**Instructions to follow:**
Every line in the data below from the one containing "def crcA_loop (decisions" down to the one containing "def check_resource_conflict_py (decisions", both included, must be retyped exactly; no other line is to appear.

### Exercise data

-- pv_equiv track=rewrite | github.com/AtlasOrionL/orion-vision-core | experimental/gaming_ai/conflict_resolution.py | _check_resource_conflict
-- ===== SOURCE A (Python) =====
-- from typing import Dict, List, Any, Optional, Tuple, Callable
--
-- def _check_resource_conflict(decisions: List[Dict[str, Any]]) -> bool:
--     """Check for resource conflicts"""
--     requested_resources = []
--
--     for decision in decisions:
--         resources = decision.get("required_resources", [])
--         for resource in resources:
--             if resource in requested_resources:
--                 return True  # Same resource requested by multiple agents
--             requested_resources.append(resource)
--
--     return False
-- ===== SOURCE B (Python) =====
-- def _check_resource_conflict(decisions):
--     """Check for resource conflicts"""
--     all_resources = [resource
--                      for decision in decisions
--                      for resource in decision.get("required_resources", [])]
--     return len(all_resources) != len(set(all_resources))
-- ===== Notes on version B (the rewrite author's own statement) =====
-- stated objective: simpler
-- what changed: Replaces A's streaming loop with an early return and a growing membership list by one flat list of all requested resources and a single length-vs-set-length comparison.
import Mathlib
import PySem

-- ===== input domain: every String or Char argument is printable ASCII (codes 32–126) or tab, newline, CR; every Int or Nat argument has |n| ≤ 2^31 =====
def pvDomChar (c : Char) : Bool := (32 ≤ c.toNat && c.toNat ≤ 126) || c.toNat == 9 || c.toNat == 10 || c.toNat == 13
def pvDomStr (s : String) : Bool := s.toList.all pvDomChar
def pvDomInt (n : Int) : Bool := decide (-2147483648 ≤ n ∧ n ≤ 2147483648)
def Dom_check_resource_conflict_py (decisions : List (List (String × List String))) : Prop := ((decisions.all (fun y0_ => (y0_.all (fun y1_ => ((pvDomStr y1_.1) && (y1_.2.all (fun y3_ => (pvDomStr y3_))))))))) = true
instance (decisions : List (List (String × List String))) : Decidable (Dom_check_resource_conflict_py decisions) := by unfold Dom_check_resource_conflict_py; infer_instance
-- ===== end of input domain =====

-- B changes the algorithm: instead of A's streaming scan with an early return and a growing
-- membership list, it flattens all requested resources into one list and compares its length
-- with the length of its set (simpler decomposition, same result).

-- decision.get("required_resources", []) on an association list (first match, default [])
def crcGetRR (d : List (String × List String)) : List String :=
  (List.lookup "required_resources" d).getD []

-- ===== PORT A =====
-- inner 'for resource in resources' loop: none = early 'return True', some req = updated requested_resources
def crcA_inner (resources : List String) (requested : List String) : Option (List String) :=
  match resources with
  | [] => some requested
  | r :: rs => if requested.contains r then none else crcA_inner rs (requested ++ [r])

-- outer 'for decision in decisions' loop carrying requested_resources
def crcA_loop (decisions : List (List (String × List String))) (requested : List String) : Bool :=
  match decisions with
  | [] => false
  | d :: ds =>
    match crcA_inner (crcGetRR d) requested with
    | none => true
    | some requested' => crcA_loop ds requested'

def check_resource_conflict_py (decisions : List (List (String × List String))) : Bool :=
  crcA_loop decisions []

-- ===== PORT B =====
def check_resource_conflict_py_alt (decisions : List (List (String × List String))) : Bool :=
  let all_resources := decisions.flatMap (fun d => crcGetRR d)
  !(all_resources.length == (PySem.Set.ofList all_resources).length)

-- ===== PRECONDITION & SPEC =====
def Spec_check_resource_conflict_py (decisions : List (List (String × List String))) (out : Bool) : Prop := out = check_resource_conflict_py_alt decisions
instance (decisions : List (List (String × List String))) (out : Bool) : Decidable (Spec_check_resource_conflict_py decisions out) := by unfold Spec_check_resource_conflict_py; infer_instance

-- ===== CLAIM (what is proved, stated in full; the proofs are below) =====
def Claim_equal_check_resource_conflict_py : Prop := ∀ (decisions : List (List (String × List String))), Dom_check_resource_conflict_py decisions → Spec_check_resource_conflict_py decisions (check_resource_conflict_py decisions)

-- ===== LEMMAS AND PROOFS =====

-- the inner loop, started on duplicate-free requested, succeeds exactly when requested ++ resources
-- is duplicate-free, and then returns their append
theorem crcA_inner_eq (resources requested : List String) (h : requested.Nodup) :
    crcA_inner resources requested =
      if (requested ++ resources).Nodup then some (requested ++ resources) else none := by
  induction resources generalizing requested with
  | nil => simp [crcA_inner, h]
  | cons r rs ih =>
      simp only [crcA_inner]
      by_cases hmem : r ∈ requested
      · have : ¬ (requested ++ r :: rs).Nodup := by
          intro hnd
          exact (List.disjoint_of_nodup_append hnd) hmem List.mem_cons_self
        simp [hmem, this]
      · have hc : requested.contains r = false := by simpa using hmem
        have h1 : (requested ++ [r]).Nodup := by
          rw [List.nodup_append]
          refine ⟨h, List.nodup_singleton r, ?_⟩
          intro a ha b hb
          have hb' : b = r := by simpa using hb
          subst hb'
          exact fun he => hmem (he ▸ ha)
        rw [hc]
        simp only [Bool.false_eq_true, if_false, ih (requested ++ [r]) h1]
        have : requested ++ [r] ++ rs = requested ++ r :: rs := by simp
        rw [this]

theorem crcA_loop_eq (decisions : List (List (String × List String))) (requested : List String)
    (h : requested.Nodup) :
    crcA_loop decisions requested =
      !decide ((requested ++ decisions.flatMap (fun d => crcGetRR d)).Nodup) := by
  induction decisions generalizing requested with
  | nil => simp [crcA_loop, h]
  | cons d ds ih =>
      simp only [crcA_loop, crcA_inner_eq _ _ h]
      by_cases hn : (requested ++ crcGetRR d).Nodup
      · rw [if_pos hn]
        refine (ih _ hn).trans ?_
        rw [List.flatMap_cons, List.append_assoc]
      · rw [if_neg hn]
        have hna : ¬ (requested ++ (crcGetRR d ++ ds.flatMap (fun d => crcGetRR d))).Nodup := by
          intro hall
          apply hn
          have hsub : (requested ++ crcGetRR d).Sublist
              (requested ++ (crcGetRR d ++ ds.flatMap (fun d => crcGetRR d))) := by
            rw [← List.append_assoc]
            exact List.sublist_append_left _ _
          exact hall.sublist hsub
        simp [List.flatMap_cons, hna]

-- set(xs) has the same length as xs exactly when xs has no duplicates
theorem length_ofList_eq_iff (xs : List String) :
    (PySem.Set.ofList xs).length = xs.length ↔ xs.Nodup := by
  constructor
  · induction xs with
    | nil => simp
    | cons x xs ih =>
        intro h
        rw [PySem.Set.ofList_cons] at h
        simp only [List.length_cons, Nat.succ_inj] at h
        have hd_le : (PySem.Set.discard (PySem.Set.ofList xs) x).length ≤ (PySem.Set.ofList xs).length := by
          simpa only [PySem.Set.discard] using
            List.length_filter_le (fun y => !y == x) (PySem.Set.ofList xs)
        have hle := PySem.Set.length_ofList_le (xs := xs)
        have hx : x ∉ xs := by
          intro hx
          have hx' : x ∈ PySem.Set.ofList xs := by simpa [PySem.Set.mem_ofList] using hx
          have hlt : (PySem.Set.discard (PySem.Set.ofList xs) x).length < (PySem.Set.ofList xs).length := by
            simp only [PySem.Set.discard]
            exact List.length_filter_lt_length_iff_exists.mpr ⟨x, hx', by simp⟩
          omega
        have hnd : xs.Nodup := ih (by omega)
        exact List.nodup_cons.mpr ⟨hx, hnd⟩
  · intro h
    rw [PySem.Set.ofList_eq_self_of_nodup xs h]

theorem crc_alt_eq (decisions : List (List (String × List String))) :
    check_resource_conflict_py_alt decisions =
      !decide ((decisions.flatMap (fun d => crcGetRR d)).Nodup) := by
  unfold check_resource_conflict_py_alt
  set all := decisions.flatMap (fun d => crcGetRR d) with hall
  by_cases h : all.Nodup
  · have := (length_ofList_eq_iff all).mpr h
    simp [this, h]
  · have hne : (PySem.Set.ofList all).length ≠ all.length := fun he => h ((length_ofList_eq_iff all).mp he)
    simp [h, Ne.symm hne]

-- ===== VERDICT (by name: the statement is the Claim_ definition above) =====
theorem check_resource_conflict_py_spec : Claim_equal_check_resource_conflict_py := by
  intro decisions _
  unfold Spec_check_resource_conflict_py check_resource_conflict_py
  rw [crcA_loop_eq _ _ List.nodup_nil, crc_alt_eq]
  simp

######

**Solution to this exercise:**
def crcA_loop (decisions : List (List (String × List String))) (requested : List String) : Bool :=
  match decisions with
  | [] => false
  | d :: ds =>
    match crcA_inner (crcGetRR d) requested with
    | none => true
    | some requested' => crcA_loop ds requested'

def check_resource_conflict_py (decisions : List (List (String × List String))) : Bool :=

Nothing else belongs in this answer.